**Task to carry out**: From the entries provided below, copy each line that contains the word "hval".

***** Material for this task *****

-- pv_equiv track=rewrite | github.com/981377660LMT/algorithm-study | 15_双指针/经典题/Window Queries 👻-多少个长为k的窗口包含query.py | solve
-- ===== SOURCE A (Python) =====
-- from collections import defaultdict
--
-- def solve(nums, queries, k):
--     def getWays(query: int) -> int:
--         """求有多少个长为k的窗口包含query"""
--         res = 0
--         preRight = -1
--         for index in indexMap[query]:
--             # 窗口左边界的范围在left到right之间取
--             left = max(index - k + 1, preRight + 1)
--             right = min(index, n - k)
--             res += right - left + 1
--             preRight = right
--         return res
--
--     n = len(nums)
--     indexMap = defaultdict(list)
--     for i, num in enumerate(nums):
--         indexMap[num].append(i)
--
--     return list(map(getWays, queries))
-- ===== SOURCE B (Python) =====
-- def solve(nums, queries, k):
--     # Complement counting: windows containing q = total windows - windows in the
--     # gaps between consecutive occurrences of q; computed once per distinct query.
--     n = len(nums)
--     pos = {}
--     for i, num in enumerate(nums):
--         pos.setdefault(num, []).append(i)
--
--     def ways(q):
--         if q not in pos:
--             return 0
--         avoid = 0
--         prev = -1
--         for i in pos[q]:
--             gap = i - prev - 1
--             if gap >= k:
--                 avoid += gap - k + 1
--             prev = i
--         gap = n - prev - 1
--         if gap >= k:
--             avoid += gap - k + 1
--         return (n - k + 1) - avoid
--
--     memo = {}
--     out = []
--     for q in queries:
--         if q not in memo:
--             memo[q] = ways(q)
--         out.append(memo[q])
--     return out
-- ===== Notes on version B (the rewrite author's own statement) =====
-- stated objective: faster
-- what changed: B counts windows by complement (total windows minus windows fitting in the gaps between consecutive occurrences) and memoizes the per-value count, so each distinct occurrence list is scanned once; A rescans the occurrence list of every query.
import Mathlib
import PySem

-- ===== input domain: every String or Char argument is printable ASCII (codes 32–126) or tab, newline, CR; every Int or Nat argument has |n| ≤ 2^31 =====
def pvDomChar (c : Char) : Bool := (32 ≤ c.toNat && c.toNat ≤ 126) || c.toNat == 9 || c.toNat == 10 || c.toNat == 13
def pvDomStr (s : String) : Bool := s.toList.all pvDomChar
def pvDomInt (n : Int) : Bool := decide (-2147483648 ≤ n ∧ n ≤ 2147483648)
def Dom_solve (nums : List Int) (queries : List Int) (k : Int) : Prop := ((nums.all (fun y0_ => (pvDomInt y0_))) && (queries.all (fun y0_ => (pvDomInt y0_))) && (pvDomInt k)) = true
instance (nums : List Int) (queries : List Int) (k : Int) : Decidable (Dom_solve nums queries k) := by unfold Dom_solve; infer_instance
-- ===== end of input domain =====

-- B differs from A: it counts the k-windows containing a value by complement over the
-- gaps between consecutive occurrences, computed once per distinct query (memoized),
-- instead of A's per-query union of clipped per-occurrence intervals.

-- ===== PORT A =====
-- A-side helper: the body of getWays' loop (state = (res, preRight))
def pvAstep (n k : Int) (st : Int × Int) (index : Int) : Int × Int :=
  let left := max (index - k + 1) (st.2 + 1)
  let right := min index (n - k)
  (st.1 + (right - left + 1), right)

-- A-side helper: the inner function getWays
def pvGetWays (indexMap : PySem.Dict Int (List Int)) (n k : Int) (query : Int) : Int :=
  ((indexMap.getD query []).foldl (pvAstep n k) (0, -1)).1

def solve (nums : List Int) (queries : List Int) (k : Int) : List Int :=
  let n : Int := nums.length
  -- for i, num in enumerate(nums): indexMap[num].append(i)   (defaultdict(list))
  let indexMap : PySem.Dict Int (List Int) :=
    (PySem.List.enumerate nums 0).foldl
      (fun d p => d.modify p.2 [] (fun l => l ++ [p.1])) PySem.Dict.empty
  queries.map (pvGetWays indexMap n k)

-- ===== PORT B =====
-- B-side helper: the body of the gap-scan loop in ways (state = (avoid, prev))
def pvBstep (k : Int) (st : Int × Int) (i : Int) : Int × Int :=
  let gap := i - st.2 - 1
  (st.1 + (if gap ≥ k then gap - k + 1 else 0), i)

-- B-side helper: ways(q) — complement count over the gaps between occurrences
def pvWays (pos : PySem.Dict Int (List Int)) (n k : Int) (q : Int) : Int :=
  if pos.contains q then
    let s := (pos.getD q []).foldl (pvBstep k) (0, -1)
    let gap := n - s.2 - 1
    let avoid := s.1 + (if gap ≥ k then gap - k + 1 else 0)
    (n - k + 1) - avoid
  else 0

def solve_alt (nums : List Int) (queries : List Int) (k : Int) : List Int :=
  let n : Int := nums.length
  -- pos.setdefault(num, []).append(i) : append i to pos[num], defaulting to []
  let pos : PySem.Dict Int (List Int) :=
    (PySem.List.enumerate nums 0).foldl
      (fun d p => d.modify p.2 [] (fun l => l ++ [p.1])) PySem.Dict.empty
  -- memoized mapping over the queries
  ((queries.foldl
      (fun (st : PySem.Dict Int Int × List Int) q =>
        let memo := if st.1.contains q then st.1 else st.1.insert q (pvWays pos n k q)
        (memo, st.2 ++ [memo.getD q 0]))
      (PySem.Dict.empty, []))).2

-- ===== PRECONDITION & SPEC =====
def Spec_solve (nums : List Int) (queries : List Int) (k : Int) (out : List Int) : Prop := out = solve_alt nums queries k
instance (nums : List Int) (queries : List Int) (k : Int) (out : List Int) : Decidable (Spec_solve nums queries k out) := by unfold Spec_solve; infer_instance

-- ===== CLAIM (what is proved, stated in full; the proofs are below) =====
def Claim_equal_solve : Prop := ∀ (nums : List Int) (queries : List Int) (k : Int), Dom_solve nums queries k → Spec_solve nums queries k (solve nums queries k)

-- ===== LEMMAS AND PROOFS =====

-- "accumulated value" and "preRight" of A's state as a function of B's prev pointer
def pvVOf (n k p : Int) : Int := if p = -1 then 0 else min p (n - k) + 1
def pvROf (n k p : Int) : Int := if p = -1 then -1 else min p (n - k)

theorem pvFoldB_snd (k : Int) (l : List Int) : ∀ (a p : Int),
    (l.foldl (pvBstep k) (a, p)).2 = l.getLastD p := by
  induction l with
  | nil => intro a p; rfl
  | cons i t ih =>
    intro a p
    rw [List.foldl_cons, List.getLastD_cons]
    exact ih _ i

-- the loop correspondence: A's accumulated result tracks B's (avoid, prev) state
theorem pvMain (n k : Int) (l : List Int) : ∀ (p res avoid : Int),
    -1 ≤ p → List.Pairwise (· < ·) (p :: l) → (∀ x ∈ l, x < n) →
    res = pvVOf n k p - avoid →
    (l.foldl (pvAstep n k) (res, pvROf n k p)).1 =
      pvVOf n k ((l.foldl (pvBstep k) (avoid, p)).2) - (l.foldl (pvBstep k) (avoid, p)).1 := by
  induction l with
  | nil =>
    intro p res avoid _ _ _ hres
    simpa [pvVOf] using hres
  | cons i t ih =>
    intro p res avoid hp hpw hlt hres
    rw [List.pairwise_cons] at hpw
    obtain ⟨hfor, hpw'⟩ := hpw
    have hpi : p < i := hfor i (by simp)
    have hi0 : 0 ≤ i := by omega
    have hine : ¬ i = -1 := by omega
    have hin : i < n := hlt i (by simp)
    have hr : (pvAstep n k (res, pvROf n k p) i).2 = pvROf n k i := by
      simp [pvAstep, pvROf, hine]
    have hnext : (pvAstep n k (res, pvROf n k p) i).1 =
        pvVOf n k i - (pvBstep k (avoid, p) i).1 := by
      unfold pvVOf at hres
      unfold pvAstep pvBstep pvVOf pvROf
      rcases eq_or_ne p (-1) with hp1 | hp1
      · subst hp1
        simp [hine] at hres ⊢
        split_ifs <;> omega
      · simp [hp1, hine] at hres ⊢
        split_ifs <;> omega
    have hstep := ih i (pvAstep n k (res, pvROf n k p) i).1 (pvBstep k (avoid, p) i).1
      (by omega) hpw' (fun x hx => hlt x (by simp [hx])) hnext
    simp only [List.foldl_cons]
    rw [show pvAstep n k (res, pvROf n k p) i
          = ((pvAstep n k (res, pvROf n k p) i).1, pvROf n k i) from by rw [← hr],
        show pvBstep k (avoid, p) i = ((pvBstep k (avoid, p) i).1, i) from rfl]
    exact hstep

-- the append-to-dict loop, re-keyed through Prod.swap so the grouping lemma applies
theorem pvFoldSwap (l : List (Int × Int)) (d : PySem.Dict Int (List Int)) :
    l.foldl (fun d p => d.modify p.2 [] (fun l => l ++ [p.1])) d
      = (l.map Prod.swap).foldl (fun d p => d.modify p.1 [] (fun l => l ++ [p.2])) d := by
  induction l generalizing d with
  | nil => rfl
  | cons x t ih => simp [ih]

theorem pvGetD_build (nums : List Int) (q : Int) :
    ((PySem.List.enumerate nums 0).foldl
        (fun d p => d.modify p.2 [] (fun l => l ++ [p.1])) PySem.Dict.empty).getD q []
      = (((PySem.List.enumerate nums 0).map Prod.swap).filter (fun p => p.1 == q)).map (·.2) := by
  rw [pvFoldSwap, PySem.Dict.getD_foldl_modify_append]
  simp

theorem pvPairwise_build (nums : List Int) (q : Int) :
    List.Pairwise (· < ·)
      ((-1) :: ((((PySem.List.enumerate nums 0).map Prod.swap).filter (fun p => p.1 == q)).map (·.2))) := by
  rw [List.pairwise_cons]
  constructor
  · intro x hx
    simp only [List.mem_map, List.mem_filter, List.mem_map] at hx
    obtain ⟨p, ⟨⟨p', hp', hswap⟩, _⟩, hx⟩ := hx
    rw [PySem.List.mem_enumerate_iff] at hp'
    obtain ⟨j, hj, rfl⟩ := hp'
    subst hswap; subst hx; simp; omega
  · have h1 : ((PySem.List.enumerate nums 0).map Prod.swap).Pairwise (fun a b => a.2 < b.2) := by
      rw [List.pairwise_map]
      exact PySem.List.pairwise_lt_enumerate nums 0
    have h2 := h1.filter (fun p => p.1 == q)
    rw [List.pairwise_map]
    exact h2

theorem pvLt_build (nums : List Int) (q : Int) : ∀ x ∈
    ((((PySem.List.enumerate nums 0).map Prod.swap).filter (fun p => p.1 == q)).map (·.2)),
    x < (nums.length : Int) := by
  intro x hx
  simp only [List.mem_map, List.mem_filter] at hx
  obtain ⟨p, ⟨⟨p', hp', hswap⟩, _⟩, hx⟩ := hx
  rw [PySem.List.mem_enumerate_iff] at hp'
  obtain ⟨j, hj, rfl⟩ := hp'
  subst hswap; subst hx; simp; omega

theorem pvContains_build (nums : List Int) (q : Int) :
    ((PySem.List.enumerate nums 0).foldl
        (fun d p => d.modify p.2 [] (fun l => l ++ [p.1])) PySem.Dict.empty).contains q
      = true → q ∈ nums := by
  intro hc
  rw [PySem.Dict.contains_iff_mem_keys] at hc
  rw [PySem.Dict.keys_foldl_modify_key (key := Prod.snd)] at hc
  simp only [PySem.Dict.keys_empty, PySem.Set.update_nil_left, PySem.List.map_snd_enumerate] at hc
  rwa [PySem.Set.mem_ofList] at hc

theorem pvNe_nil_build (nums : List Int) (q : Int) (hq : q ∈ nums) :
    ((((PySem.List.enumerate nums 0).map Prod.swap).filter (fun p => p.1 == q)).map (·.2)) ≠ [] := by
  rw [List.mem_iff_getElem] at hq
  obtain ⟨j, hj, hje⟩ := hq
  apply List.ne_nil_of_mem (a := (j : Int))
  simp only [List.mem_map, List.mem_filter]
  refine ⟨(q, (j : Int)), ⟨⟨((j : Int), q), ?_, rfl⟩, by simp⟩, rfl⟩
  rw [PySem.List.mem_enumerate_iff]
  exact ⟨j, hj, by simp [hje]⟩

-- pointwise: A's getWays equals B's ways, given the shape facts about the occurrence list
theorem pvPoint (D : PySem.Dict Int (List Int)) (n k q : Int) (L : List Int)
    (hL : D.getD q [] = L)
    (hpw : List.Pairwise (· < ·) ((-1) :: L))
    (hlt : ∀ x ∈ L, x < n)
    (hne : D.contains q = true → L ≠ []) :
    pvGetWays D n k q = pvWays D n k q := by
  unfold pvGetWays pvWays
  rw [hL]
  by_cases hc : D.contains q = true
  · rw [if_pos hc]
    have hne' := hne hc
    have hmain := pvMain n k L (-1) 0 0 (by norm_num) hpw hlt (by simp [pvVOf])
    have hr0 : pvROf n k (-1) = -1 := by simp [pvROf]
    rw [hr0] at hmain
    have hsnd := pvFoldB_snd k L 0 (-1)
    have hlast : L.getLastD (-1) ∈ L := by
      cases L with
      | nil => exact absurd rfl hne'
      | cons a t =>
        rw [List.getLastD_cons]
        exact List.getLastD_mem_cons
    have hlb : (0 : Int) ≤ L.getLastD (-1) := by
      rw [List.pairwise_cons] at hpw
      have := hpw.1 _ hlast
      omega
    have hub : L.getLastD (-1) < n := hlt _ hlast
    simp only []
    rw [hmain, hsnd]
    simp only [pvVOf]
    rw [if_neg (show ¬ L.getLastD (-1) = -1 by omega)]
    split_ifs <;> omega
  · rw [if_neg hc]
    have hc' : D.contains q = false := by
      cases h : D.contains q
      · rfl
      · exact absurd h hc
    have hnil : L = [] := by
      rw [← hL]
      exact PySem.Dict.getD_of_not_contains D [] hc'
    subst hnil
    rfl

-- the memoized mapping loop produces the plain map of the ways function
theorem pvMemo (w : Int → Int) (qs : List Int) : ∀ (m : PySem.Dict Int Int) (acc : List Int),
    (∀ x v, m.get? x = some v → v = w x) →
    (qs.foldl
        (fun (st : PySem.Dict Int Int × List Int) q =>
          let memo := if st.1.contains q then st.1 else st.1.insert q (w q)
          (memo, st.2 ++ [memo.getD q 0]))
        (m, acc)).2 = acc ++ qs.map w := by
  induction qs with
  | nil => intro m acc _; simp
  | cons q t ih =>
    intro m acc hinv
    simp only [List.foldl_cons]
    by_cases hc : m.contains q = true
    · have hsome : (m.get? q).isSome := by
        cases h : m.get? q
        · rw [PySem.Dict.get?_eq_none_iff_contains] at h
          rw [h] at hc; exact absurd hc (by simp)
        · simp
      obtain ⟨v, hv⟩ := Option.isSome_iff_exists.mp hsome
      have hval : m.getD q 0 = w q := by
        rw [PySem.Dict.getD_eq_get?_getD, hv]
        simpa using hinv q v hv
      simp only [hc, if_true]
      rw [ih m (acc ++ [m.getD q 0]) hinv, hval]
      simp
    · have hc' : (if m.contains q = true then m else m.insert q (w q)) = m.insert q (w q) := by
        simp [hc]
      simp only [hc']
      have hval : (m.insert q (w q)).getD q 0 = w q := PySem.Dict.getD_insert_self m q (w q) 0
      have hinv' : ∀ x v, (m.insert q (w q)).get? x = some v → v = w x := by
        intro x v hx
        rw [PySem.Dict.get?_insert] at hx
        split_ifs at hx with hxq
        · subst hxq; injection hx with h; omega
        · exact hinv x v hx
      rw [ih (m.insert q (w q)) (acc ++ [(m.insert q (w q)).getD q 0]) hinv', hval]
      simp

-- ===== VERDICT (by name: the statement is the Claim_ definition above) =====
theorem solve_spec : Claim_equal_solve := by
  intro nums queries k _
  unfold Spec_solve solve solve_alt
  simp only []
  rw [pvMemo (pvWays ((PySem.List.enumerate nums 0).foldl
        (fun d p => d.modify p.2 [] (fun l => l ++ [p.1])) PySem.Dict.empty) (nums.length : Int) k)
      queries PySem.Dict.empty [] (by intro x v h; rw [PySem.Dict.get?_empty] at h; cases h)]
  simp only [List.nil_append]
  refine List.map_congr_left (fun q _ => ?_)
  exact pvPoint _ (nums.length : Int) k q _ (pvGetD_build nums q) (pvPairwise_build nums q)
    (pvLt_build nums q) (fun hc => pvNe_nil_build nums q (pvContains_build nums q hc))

*****

**Written response**:
      have hval : m.getD q 0 = w q := by
      rw [ih m (acc ++ [m.getD q 0]) hinv, hval]
      have hval : (m.insert q (w q)).getD q 0 = w q := PySem.Dict.getD_insert_self m q (w q) 0
      rw [ih (m.insert q (w q)) (acc ++ [(m.insert q (w q)).getD q 0]) hinv', hval]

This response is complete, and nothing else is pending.